Assignment: When the line with "-- ===== input" appears below, start repeating lines exactly, and keep going through the line with "def pvDomStr (s"; add nothing outside that span.

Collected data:
▼

-- pv_equiv track=rewrite | github.com/amazon7737/algorithm-test | 2023_1_old_file/programmers/lv1/풀음/두개뽑아서더하기.py | solution
-- ===== SOURCE A (Python) =====
-- from collections import deque
--
-- def solution(numbers):
--     arr = []
--     numbers2 = deque(numbers)
--     for i in range(len(numbers2)):
--         a = numbers2.pop()
--
--         for j in range(len(numbers2)):
--             arr.append(numbers2[j]+a)
--
--         numbers2.appendleft(a)
--     return sorted(list(set(arr)))
-- ===== SOURCE B (Python) =====
-- from itertools import combinations
--
-- def solution(numbers):
--     return sorted({x + y for x, y in combinations(numbers, 2)})
-- ===== Notes on version B (the rewrite author's own statement) =====
-- stated objective: simpler
-- what changed: Replaced the deque rotation (pop right, sum against each remaining element, appendleft), which generates every unordered pair's sum twice, with a single set-comprehension pass over itertools.combinations(numbers, 2).
import Mathlib
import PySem

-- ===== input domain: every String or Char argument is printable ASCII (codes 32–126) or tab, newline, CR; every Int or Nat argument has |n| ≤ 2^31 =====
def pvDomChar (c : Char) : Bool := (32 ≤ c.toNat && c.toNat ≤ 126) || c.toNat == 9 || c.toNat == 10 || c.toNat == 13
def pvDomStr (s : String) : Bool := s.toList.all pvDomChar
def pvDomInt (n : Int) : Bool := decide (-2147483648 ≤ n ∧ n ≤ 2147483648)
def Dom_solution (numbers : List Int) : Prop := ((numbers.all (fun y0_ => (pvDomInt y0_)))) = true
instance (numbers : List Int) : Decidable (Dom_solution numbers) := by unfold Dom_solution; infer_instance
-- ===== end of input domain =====

-- B replaces A's deque rotation (pop right, sum against every remaining element, appendleft),
-- which generates each unordered pair's sum twice, with one pass over the i<j pairs into a set; simpler.

-- ===== PORT A =====
-- the deque loop: k iterations remain; each pops the last element a, appends (each remaining c)+a
-- to arr, and pushes a to the front.  (The none branch is unreachable: the deque never empties.)
def solutionLoop : Nat → List Int → List Int → List Int
  | 0, _, arr => arr
  | k+1, dq, arr =>
    match dq.getLast? with
    | none => arr
    | some a => solutionLoop k (a :: dq.dropLast) (arr ++ dq.dropLast.map (fun c => c + a))

def solution (numbers : List Int) : List Int :=
  PySem.List.sorted (PySem.Set.ofList (solutionLoop numbers.length numbers []))
    (fun x => x) false

-- ===== PORT B =====
-- itertools.combinations(numbers, 2): for each head x, pair it with every later element
def pairSums : List Int → List Int
  | [] => []
  | x :: xs => xs.map (fun y => x + y) ++ pairSums xs

def solution_alt (numbers : List Int) : List Int :=
  PySem.List.sorted (PySem.Set.ofList (pairSums numbers)) (fun x => x) false

-- ===== PRECONDITION & SPEC =====
def Spec_solution (numbers : List Int) (out : List Int) : Prop := out = solution_alt numbers
instance (numbers : List Int) (out : List Int) : Decidable (Spec_solution numbers out) := by unfold Spec_solution; infer_instance

-- ===== CLAIM (what is proved, stated in full; the proofs are below) =====
def Claim_equal_solution : Prop := ∀ (numbers : List Int), Dom_solution numbers → Spec_solution numbers (solution numbers)

-- ===== LEMMAS AND PROOFS =====

-- membership in A's accumulated list: sums dq[i]+dq[j] with i among the last k positions
theorem mem_solutionLoop (k : Nat) (dq arr : List Int) (z : Int) (hk : k ≤ dq.length) :
    z ∈ solutionLoop k dq arr ↔
      z ∈ arr ∨ ∃ i j, ∃ (hi : i < dq.length) (hj : j < dq.length),
        i ≠ j ∧ dq.length - k ≤ i ∧ dq[i] + dq[j] = z := by
  induction k generalizing dq arr with
  | zero =>
    simp only [solutionLoop]
    constructor
    · exact Or.inl
    · rintro (h | ⟨i, j, hi, hj, _, hge, _⟩)
      · exact h
      · omega
  | succ k ih =>
    rcases List.eq_nil_or_concat dq with rfl | ⟨rest, a, rfl⟩
    · simp at hk
    · simp only [List.concat_eq_append] at hk ⊢
      have hk' : k ≤ rest.length := by simp at hk; omega
      simp only [solutionLoop, List.getLast?_concat, List.dropLast_concat]
      rw [ih (a :: rest) _ (by simpa using Nat.le_succ_of_le hk')]
      simp only [List.length_append, List.length_cons, List.length_nil]
      constructor
      · rintro (h | ⟨i, j, hi, hj, hne, hge, hsum⟩)
        · rw [List.mem_append] at h
          rcases h with h | h
          · exact Or.inl h
          · -- z = rest[j] + a: realize as pair (rest.length, j)
            rw [List.mem_map] at h
            obtain ⟨c, hc, rfl⟩ := h
            obtain ⟨j, hj, rfl⟩ := List.mem_iff_getElem.mp hc
            refine Or.inr ⟨rest.length, j, by omega, by omega, by omega, by omega, ?_⟩
            rw [List.getElem_concat_length rfl (by simp), List.getElem_append_left hj]
            ring
        · -- a pair inside a :: rest; i ≥ rest.length + 1 - k ≥ 1
          obtain ⟨i, rfl⟩ : ∃ i', i = i' + 1 := ⟨i - 1, by omega⟩
          rcases Nat.eq_zero_or_pos j with rfl | hjpos
          · refine Or.inr ⟨i, rest.length, by omega, by omega, by omega, by omega, ?_⟩
            rw [List.getElem_concat_length rfl (by simp), List.getElem_append_left (by omega)]
            simpa using hsum
          · obtain ⟨j, rfl⟩ : ∃ j', j = j' + 1 := ⟨j - 1, by omega⟩
            refine Or.inr ⟨i, j, by omega, by omega, by omega, by omega, ?_⟩
            rw [List.getElem_append_left (by omega), List.getElem_append_left (by omega)]
            simpa using hsum
      · rintro (h | ⟨i, j, hi, hj, hne, hge, hsum⟩)
        · exact Or.inl (List.mem_append.mpr (Or.inl h))
        · rcases Nat.lt_or_ge i rest.length with hi' | hi'
          · rcases Nat.lt_or_ge j rest.length with hj' | hj'
            · -- both inside rest: shift to (i+1, j+1) in a :: rest
              refine Or.inr ⟨i + 1, j + 1, by omega, by omega, by omega, by omega, ?_⟩
              rw [List.getElem_append_left hi', List.getElem_append_left hj'] at hsum
              simpa using hsum
            · -- j = rest.length: z = rest[i] + a, already in arr's appended map
              have hj'' : j = rest.length := by omega
              subst hj''
              rw [List.getElem_append_left hi', List.getElem_concat_length rfl (by simp)] at hsum
              exact Or.inl (List.mem_append.mpr (Or.inr (List.mem_map.mpr
                ⟨rest[i], List.getElem_mem _, hsum⟩)))
          · -- i = rest.length: popped element a summed with rest[j]
            have hi'' : i = rest.length := by omega
            subst hi''
            have hj' : j < rest.length := by omega
            rw [List.getElem_concat_length rfl (by simp), List.getElem_append_left hj'] at hsum
            refine Or.inl (List.mem_append.mpr (Or.inr (List.mem_map.mpr
              ⟨rest[j], List.getElem_mem _, ?_⟩)))
            rw [← hsum]; ring

-- membership in B's pair list: sums l[i]+l[j] with i < j
theorem mem_pairSums (l : List Int) (z : Int) :
    z ∈ pairSums l ↔
      ∃ i j, ∃ (hi : i < l.length) (hj : j < l.length), i < j ∧ l[i] + l[j] = z := by
  induction l with
  | nil => simp [pairSums]
  | cons x xs ih =>
    simp only [pairSums, List.mem_append, ih]
    constructor
    · rintro (h | ⟨i, j, hi, hj, hij, hsum⟩)
      · rw [List.mem_map] at h
        obtain ⟨c, hc, rfl⟩ := h
        obtain ⟨j, hj, rfl⟩ := List.mem_iff_getElem.mp hc
        exact ⟨0, j + 1, by simp, by simp only [List.length_cons]; omega, by omega, by simp⟩
      · exact ⟨i + 1, j + 1, by simp only [List.length_cons]; omega,
          by simp only [List.length_cons]; omega, by omega, by simpa using hsum⟩
    · rintro ⟨i, j, hi, hj, hij, hsum⟩
      simp only [List.length_cons] at hi hj
      rcases Nat.eq_zero_or_pos i with rfl | hipos
      · obtain ⟨j, rfl⟩ : ∃ j', j = j' + 1 := ⟨j - 1, by omega⟩
        have hj' : j < xs.length := by omega
        refine Or.inl (List.mem_map.mpr ⟨xs[j], List.getElem_mem _, ?_⟩)
        simpa using hsum
      · obtain ⟨i, rfl⟩ : ∃ i', i = i' + 1 := ⟨i - 1, by omega⟩
        obtain ⟨j, rfl⟩ : ∃ j', j = j' + 1 := ⟨j - 1, by omega⟩
        exact Or.inr ⟨i, j, by omega, by omega, by omega, by simpa using hsum⟩

theorem mem_loop_iff_pairSums (numbers : List Int) (z : Int) :
    z ∈ solutionLoop numbers.length numbers [] ↔ z ∈ pairSums numbers := by
  rw [mem_solutionLoop _ _ _ _ le_rfl, mem_pairSums]
  simp only [List.not_mem_nil, false_or, Nat.sub_self, Nat.zero_le, true_and]
  constructor
  · rintro ⟨i, j, hi, hj, hne, hsum⟩
    rcases Nat.lt_or_ge i j with hij | hij
    · exact ⟨i, j, hi, hj, hij, hsum⟩
    · exact ⟨j, i, hj, hi, by omega, by rw [← hsum]; ring⟩
  · rintro ⟨i, j, hi, hj, hij, hsum⟩
    exact ⟨i, j, hi, hj, by omega, hsum⟩

-- ===== VERDICT (by name: the statement is the Claim_ definition above) =====
theorem solution_spec : Claim_equal_solution := by
  intro numbers _
  unfold Spec_solution solution solution_alt
  have hperm : List.Perm (PySem.Set.ofList (solutionLoop numbers.length numbers []))
      (PySem.Set.ofList (pairSums numbers)) := by
    rw [List.perm_ext_iff_of_nodup (PySem.Set.nodup_ofList _) (PySem.Set.nodup_ofList _)]
    intro z
    rw [PySem.Set.mem_ofList, PySem.Set.mem_ofList]
    exact mem_loop_iff_pairSums numbers z
  exact PySem.List.sorted_eq_sorted_of_perm _ _ _ Function.injective_id hperm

▲

Task result:
-- ===== input domain: every String or Char argument is printable ASCII (codes 32–126) or tab, newline, CR; every Int or Nat argument has |n| ≤ 2^31 =====
def pvDomChar (c : Char) : Bool := (32 ≤ c.toNat && c.toNat ≤ 126) || c.toNat == 9 || c.toNat == 10 || c.toNat == 13
def pvDomStr (s : String) : Bool := s.toList.all pvDomChar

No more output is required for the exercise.